EXERCISE :: In the data below, find the line that contains "have hsN : ((((9" and the line that contains "have h' : ∀". Copy both, plus every line between them, exactly.

DATA FOR ANALYSIS ::

******

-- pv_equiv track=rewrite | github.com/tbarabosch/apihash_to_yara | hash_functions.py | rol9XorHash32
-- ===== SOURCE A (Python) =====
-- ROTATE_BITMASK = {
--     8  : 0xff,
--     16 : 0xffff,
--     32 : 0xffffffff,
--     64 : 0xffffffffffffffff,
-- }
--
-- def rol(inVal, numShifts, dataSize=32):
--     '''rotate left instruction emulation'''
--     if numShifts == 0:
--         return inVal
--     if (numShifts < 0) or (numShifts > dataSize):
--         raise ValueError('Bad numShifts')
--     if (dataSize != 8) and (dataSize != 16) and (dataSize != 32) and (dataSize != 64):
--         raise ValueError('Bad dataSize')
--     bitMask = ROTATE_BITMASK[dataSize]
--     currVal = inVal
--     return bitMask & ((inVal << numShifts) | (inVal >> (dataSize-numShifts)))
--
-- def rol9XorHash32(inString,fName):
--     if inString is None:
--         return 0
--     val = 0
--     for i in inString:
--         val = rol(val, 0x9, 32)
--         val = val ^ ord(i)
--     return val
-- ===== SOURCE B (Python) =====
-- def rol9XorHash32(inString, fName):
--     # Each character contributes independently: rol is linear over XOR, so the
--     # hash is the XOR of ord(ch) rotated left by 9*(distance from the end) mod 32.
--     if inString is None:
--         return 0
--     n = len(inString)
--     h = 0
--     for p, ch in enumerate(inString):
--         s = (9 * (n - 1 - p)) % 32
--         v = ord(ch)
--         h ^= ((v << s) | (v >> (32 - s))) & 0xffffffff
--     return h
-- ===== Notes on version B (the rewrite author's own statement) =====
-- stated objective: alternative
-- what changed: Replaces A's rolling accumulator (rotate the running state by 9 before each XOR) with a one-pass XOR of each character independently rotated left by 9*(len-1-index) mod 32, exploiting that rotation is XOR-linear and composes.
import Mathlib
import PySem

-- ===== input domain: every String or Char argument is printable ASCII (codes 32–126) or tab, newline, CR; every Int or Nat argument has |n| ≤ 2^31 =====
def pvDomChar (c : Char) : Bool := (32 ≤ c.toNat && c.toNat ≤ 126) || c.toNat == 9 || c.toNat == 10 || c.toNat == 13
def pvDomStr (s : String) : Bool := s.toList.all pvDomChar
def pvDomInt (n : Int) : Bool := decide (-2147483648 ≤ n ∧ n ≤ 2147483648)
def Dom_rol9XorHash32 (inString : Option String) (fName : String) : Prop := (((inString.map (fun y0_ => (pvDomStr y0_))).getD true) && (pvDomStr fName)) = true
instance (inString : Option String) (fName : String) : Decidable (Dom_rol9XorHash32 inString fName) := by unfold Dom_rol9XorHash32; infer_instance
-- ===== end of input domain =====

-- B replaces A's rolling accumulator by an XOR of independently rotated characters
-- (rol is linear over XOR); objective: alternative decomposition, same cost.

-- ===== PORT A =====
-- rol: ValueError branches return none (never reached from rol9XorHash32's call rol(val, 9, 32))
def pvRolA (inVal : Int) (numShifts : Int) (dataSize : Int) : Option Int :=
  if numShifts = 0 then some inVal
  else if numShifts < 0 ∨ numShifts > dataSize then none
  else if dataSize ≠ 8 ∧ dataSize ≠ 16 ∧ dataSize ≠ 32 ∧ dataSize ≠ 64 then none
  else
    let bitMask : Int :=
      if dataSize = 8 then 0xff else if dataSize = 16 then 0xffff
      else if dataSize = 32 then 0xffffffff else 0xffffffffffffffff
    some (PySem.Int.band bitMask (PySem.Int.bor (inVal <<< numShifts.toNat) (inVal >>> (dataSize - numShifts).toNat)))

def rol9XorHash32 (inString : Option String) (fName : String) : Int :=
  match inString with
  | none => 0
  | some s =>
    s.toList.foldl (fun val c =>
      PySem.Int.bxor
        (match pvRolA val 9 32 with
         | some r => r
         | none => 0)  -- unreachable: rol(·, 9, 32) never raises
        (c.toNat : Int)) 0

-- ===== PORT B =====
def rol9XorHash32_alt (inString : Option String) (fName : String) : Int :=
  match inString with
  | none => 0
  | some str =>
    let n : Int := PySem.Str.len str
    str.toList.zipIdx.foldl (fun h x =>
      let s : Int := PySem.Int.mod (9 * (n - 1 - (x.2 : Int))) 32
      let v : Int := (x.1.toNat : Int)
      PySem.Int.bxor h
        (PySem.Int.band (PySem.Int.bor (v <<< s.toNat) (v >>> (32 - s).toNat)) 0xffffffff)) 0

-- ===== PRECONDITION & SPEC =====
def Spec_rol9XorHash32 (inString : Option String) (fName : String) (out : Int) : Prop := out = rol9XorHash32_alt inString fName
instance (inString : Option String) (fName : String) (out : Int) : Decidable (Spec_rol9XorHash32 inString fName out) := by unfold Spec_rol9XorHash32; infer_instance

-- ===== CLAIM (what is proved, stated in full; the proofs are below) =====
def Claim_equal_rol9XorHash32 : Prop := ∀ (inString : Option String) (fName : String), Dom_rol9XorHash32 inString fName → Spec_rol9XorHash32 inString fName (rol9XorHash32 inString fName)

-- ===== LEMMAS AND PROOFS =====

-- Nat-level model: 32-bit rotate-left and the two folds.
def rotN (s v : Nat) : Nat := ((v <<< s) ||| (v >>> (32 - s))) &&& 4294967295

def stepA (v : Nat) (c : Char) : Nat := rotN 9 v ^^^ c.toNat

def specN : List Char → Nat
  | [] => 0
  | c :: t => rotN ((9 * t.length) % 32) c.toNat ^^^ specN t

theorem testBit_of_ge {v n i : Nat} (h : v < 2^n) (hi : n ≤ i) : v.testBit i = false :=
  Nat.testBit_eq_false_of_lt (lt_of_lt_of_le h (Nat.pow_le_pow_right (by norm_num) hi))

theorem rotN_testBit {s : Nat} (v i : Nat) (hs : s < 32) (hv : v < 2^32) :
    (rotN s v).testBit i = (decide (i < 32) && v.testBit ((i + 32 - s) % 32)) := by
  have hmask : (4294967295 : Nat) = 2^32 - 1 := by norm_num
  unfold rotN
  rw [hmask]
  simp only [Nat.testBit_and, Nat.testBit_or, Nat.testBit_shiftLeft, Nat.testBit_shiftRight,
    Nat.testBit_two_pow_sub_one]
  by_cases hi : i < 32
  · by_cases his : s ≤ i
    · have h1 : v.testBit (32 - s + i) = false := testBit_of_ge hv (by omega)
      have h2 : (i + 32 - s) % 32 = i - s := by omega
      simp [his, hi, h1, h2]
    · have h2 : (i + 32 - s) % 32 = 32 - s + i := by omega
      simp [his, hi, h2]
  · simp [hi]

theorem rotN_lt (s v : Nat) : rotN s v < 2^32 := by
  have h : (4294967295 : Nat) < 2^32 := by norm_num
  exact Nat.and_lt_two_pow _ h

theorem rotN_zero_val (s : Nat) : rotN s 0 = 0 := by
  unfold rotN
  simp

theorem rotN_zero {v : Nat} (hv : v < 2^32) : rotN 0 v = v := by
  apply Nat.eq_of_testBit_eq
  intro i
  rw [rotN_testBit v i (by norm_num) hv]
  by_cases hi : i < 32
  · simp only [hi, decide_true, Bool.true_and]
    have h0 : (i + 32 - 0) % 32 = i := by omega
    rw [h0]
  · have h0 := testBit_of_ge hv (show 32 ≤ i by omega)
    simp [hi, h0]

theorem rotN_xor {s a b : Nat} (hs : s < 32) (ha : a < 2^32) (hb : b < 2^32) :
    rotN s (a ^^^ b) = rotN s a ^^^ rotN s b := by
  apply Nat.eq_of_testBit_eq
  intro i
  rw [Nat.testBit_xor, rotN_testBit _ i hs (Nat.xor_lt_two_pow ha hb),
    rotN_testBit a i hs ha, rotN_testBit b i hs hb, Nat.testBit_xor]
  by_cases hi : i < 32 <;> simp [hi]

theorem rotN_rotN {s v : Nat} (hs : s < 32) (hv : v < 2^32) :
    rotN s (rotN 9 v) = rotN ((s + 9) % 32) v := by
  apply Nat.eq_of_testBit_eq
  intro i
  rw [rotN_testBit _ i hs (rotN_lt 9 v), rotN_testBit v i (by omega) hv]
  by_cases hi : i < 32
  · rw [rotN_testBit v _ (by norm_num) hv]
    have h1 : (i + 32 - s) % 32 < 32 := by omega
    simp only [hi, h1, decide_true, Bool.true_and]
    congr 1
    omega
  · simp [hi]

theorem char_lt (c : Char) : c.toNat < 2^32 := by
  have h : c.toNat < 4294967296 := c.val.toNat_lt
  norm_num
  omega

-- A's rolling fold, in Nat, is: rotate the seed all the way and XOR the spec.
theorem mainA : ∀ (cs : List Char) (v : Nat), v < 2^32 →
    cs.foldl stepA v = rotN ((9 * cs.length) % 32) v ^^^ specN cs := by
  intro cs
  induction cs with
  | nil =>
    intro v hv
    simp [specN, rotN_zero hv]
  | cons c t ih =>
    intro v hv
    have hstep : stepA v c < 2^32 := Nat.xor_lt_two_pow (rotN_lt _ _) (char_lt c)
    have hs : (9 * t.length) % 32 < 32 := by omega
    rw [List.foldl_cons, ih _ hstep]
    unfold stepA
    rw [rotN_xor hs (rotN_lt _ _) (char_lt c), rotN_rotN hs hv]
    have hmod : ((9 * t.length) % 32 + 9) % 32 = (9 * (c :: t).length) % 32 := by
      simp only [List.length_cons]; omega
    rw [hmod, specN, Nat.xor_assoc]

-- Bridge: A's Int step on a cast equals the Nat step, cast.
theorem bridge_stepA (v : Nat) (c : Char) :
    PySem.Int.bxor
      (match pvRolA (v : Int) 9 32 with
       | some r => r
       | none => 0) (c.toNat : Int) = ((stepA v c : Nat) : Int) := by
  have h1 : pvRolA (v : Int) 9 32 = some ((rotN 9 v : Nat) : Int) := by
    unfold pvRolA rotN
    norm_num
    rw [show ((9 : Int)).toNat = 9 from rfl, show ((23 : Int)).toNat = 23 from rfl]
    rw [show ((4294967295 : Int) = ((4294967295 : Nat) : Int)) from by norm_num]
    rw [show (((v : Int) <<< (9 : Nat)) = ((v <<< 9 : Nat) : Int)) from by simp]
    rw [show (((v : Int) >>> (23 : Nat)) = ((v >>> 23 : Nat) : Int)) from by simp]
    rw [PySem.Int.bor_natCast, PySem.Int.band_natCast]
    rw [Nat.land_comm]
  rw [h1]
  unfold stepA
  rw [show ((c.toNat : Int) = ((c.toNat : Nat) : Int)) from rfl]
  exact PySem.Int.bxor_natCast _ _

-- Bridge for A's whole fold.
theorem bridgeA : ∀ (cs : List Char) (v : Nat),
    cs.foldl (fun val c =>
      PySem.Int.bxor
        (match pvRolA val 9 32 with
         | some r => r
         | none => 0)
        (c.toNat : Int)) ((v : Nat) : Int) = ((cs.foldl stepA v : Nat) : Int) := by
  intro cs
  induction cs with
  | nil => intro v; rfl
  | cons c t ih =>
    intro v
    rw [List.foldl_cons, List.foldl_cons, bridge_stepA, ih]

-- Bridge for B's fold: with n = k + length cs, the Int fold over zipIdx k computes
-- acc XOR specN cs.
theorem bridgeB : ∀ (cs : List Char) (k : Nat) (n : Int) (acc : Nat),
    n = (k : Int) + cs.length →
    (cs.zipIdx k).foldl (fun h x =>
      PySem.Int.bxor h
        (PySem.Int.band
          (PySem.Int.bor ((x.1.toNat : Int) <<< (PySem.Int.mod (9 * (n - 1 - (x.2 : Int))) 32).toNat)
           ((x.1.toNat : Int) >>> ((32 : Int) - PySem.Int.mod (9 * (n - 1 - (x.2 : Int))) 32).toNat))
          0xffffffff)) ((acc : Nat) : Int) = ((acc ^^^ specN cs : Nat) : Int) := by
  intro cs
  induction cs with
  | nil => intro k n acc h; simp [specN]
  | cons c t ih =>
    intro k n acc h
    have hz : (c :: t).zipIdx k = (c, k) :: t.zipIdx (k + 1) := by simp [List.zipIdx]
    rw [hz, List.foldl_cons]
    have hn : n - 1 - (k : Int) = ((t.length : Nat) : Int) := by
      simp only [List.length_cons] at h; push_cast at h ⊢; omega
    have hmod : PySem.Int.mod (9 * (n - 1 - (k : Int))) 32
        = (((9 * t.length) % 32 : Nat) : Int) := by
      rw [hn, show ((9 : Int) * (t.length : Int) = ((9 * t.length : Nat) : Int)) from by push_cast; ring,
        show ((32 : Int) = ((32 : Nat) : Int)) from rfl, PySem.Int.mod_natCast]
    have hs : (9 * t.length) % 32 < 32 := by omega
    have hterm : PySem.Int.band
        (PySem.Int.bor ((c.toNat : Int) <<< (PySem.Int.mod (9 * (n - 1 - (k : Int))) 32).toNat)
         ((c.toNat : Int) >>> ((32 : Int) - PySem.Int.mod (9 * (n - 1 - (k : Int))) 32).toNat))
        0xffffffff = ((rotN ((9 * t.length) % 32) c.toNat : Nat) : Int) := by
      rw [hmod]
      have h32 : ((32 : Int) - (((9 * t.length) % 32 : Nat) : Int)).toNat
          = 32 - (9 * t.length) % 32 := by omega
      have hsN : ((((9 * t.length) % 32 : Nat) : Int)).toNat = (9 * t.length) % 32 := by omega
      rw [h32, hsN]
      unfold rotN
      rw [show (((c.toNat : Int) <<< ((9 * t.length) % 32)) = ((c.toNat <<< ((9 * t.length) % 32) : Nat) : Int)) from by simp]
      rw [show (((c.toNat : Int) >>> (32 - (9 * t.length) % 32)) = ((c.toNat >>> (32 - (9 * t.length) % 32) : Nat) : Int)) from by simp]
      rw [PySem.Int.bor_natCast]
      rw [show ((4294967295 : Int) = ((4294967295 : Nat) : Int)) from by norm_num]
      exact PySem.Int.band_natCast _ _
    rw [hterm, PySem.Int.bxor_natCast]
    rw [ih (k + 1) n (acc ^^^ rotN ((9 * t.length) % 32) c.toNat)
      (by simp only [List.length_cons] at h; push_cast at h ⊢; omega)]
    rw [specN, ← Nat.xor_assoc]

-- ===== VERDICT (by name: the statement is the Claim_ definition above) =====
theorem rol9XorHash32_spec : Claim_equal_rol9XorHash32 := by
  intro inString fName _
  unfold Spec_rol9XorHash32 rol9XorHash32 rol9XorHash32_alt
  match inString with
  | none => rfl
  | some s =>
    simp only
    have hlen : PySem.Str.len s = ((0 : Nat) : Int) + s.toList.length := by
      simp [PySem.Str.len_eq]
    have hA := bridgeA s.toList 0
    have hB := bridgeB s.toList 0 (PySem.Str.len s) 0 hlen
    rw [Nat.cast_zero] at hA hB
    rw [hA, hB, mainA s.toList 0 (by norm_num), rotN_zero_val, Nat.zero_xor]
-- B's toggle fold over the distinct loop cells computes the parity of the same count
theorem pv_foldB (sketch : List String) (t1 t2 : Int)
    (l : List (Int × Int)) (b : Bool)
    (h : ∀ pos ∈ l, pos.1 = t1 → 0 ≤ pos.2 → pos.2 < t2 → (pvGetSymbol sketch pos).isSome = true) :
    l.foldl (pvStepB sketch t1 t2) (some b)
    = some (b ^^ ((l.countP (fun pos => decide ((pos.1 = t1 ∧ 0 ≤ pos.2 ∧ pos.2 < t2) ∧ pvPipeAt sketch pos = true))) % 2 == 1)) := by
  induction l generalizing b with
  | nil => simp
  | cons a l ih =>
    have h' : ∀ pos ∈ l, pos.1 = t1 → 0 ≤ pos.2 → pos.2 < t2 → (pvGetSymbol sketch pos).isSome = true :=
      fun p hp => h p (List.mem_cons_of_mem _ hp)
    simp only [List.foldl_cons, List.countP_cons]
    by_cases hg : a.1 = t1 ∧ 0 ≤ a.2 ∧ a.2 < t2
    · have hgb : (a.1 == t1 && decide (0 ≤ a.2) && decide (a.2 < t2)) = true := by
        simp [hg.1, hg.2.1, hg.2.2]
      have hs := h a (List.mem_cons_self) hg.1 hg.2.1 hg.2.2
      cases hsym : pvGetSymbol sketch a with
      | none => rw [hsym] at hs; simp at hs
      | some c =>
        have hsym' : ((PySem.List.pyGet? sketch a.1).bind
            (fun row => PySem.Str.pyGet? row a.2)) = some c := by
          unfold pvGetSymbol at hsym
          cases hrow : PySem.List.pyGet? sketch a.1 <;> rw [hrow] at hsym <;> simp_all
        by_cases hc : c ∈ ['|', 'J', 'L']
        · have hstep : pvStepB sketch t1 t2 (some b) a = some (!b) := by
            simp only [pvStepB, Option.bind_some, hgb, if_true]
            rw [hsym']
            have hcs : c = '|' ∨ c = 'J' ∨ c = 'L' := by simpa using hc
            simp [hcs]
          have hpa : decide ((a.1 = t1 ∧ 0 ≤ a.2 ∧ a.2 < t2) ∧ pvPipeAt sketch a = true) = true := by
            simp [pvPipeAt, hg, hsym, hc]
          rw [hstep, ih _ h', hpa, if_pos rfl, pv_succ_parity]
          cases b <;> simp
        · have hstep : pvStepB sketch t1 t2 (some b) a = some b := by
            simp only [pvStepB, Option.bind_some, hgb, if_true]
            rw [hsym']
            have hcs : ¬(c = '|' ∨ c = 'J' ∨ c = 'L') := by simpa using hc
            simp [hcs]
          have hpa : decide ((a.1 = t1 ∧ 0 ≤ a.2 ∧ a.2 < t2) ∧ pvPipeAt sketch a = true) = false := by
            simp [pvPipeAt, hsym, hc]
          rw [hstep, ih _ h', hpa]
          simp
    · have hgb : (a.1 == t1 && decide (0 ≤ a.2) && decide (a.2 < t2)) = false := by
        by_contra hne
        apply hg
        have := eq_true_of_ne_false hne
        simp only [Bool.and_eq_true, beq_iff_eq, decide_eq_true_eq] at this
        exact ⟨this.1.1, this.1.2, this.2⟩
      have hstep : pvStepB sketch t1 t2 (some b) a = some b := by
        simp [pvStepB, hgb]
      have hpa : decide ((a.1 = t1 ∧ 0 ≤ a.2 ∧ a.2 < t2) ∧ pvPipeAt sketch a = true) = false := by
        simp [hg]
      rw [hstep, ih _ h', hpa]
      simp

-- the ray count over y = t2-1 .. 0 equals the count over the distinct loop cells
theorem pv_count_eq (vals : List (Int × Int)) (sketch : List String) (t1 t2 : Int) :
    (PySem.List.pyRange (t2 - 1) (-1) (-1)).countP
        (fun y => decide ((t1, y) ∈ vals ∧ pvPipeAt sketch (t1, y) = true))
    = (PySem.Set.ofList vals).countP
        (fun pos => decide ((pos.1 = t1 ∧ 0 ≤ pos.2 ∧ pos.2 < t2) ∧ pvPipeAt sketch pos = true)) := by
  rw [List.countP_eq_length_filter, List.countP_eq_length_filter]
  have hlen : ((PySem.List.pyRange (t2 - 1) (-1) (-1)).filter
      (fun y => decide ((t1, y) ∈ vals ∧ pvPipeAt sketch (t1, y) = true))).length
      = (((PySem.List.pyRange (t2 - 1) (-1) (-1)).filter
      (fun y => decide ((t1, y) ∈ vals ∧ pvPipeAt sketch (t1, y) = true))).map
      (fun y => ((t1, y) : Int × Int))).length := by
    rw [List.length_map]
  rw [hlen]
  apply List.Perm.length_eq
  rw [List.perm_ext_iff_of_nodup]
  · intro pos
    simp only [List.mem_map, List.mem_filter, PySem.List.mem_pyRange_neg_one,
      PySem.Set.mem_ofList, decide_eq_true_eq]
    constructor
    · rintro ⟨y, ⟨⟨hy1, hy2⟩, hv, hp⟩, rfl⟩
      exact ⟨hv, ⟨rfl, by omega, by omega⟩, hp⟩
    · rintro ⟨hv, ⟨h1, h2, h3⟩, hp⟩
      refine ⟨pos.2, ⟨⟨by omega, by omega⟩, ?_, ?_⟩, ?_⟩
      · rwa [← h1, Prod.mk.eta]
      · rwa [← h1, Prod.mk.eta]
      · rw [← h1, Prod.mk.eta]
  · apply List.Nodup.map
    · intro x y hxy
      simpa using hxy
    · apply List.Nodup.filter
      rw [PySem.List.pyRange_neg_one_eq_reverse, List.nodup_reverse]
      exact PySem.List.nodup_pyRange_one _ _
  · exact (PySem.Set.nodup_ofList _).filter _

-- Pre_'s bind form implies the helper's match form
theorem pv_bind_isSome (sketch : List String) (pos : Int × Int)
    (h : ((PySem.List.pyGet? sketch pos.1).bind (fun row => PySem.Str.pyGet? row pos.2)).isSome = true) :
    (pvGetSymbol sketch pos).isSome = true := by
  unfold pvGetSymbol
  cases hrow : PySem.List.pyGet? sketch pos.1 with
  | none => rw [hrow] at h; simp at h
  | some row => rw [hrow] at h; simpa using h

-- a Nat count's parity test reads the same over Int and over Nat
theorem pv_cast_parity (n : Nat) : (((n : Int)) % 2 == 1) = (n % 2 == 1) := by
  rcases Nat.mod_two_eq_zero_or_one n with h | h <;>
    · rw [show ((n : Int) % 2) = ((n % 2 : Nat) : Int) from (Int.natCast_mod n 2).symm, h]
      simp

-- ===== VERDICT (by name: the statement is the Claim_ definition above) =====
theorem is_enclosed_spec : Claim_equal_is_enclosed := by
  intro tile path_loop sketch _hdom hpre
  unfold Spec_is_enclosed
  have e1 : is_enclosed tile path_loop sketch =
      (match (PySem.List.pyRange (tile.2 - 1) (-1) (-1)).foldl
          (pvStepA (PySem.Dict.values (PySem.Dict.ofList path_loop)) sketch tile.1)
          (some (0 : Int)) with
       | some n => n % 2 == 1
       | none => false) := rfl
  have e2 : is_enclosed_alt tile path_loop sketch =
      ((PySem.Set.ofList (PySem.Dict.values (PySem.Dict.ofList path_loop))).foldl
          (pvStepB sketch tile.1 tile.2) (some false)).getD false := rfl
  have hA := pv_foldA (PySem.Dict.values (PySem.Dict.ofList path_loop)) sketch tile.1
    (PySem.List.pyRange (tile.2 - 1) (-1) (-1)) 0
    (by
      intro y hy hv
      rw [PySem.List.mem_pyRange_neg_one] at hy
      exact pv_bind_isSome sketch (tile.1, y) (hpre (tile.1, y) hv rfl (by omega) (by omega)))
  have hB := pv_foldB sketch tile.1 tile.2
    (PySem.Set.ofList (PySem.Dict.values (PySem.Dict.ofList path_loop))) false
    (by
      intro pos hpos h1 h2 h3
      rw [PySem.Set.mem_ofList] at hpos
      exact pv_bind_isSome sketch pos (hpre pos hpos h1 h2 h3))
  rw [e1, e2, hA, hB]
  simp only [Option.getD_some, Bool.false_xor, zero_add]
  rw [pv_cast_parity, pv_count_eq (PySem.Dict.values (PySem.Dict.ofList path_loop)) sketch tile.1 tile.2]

******

TASK RESULT ::
      have hsN : ((((9 * t.length) % 32 : Nat) : Int)).toNat = (9 * t.length) % 32 := by omega
      rw [h32, hsN]
      unfold rotN
      rw [show (((c.toNat : Int) <<< ((9 * t.length) % 32)) = ((c.toNat <<< ((9 * t.length) % 32) : Nat) : Int)) from by simp]
      rw [show (((c.toNat : Int) >>> (32 - (9 * t.length) % 32)) = ((c.toNat >>> (32 - (9 * t.length) % 32) : Nat) : Int)) from by simp]
      rw [PySem.Int.bor_natCast]
      rw [show ((4294967295 : Int) = ((4294967295 : Nat) : Int)) from by norm_num]
      exact PySem.Int.band_natCast _ _
    rw [hterm, PySem.Int.bxor_natCast]
    rw [ih (k + 1) n (acc ^^^ rotN ((9 * t.length) % 32) c.toNat)
      (by simp only [List.length_cons] at h; push_cast at h ⊢; omega)]
    rw [specN, ← Nat.xor_assoc]

-- ===== VERDICT (by name: the statement is the Claim_ definition above) =====
theorem rol9XorHash32_spec : Claim_equal_rol9XorHash32 := by
  intro inString fName _
  unfold Spec_rol9XorHash32 rol9XorHash32 rol9XorHash32_alt
  match inString with
  | none => rfl
  | some s =>
    simp only
    have hlen : PySem.Str.len s = ((0 : Nat) : Int) + s.toList.length := by
      simp [PySem.Str.len_eq]
    have hA := bridgeA s.toList 0
    have hB := bridgeB s.toList 0 (PySem.Str.len s) 0 hlen
    rw [Nat.cast_zero] at hA hB
    rw [hA, hB, mainA s.toList 0 (by norm_num), rotN_zero_val, Nat.zero_xor]
-- B's toggle fold over the distinct loop cells computes the parity of the same count
theorem pv_foldB (sketch : List String) (t1 t2 : Int)
    (l : List (Int × Int)) (b : Bool)
    (h : ∀ pos ∈ l, pos.1 = t1 → 0 ≤ pos.2 → pos.2 < t2 → (pvGetSymbol sketch pos).isSome = true) :
    l.foldl (pvStepB sketch t1 t2) (some b)
    = some (b ^^ ((l.countP (fun pos => decide ((pos.1 = t1 ∧ 0 ≤ pos.2 ∧ pos.2 < t2) ∧ pvPipeAt sketch pos = true))) % 2 == 1)) := by
  induction l generalizing b with
  | nil => simp
  | cons a l ih =>
    have h' : ∀ pos ∈ l, pos.1 = t1 → 0 ≤ pos.2 → pos.2 < t2 → (pvGetSymbol sketch pos).isSome = true :=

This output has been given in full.